[Source data]
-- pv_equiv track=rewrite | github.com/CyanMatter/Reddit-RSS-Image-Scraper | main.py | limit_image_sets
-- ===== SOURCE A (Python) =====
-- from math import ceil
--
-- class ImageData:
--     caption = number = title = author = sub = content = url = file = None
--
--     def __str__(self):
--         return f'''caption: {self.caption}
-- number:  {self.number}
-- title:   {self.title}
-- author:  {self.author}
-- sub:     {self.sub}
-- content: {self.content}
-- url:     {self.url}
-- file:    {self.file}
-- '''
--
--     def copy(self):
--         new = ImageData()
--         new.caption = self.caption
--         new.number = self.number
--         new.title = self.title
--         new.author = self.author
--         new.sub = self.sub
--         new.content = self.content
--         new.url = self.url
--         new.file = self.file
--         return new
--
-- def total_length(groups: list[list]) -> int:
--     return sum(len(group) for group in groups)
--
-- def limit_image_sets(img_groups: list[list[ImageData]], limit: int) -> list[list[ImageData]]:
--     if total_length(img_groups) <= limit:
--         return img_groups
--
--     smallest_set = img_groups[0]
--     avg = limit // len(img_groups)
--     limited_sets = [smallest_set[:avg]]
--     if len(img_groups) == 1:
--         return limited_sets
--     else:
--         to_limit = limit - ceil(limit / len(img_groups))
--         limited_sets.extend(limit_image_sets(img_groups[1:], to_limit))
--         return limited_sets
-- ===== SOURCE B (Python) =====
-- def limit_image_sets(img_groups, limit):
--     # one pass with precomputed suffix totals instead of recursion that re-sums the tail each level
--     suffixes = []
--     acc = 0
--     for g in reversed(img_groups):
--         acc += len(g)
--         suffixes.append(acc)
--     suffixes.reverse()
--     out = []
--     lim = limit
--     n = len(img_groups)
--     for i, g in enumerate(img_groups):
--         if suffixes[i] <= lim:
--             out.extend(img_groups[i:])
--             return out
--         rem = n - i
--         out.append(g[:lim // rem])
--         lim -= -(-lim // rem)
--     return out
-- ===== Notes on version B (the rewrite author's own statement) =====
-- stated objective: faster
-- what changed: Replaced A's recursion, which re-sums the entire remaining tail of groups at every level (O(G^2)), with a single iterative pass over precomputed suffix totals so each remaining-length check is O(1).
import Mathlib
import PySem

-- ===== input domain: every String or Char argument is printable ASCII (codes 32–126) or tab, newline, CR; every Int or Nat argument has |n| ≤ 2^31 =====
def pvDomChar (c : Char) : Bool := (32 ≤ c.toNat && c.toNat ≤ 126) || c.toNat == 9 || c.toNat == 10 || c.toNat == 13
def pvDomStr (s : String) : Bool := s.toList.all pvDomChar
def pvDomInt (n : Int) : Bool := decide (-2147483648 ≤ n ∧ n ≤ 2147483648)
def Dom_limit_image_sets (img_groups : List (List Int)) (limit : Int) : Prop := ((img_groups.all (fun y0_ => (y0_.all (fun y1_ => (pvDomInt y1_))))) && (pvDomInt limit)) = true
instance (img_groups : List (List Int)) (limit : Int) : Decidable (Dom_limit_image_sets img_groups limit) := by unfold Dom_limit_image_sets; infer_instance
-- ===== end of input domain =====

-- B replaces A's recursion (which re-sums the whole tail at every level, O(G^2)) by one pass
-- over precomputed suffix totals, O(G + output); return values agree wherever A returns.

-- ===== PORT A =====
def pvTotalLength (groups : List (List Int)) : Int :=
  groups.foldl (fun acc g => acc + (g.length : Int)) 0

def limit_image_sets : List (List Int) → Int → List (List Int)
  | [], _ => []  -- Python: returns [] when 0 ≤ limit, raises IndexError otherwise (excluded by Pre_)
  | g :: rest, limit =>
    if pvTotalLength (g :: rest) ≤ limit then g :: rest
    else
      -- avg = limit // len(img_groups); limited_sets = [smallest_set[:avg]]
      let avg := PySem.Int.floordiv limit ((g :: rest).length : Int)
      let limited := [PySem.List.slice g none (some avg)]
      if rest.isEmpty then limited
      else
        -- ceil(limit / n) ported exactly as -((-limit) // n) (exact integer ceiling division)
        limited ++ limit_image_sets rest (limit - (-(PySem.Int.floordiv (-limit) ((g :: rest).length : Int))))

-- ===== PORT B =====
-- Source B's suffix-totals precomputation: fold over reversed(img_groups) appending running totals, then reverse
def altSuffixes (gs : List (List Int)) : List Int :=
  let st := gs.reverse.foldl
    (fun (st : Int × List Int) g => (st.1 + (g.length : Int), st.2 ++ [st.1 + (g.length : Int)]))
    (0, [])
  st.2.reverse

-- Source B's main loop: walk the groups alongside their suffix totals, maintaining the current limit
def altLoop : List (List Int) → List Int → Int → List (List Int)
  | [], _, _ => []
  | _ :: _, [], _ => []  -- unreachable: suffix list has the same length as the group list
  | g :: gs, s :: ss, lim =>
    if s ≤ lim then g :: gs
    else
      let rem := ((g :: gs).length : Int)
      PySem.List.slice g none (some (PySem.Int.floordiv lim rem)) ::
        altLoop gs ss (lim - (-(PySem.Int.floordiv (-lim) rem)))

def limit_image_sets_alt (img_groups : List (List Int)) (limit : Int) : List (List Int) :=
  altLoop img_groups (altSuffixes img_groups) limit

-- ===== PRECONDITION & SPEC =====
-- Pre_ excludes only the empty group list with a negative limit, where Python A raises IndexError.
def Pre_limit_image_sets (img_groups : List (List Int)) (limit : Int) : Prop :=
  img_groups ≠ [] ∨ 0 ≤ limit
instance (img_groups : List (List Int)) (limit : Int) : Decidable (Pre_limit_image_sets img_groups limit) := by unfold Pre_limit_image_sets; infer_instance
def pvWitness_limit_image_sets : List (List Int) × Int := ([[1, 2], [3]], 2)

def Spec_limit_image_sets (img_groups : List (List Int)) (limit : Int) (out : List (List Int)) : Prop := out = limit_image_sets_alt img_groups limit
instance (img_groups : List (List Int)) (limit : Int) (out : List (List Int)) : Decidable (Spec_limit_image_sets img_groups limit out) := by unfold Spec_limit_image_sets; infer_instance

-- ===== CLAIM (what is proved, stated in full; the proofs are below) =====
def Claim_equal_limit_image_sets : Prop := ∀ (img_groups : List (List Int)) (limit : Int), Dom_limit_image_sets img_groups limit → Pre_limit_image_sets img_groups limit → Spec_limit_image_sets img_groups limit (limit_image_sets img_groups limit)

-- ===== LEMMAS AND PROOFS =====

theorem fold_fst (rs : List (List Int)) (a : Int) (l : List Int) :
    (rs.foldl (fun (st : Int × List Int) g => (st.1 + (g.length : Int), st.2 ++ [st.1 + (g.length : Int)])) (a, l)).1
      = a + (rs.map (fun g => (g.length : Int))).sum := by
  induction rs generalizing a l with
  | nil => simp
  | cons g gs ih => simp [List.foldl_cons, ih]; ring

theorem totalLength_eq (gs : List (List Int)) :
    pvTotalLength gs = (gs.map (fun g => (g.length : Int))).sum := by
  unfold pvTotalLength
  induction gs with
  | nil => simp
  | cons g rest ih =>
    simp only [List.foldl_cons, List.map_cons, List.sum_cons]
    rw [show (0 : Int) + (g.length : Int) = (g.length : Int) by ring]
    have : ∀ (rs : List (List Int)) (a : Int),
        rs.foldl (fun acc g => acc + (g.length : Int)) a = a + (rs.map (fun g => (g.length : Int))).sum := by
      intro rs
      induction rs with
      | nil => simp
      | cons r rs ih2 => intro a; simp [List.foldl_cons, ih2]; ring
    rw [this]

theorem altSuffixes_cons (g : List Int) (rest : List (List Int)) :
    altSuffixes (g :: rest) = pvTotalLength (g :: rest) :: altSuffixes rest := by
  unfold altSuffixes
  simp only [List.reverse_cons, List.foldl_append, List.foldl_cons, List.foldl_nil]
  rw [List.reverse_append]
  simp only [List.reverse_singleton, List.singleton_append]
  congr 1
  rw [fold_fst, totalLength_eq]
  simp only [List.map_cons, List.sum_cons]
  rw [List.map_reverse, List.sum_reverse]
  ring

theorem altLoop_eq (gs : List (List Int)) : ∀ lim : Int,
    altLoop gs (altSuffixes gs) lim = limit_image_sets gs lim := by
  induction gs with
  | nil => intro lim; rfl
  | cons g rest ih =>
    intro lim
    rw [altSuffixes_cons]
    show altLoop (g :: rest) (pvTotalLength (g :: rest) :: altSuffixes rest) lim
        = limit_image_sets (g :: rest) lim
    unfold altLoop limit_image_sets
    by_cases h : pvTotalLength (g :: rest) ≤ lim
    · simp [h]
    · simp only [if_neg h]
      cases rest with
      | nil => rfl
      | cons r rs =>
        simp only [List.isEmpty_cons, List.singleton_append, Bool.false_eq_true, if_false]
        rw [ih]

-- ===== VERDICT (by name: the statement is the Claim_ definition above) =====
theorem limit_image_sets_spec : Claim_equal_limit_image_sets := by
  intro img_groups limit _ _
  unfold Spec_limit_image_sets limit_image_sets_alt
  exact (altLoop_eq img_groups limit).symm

→ **Problem details**
Beginning with the line above that contains "def limit_image_sets_alt (img_groups", copy each line exactly up to and including the line that contains "unfold Pre_limit_image_sets; infer_instance", and go no further.

→ **Written response**
def limit_image_sets_alt (img_groups : List (List Int)) (limit : Int) : List (List Int) :=
  altLoop img_groups (altSuffixes img_groups) limit

-- ===== PRECONDITION & SPEC =====
-- Pre_ excludes only the empty group list with a negative limit, where Python A raises IndexError.
def Pre_limit_image_sets (img_groups : List (List Int)) (limit : Int) : Prop :=
  img_groups ≠ [] ∨ 0 ≤ limit
instance (img_groups : List (List Int)) (limit : Int) : Decidable (Pre_limit_image_sets img_groups limit) := by unfold Pre_limit_image_sets; infer_instance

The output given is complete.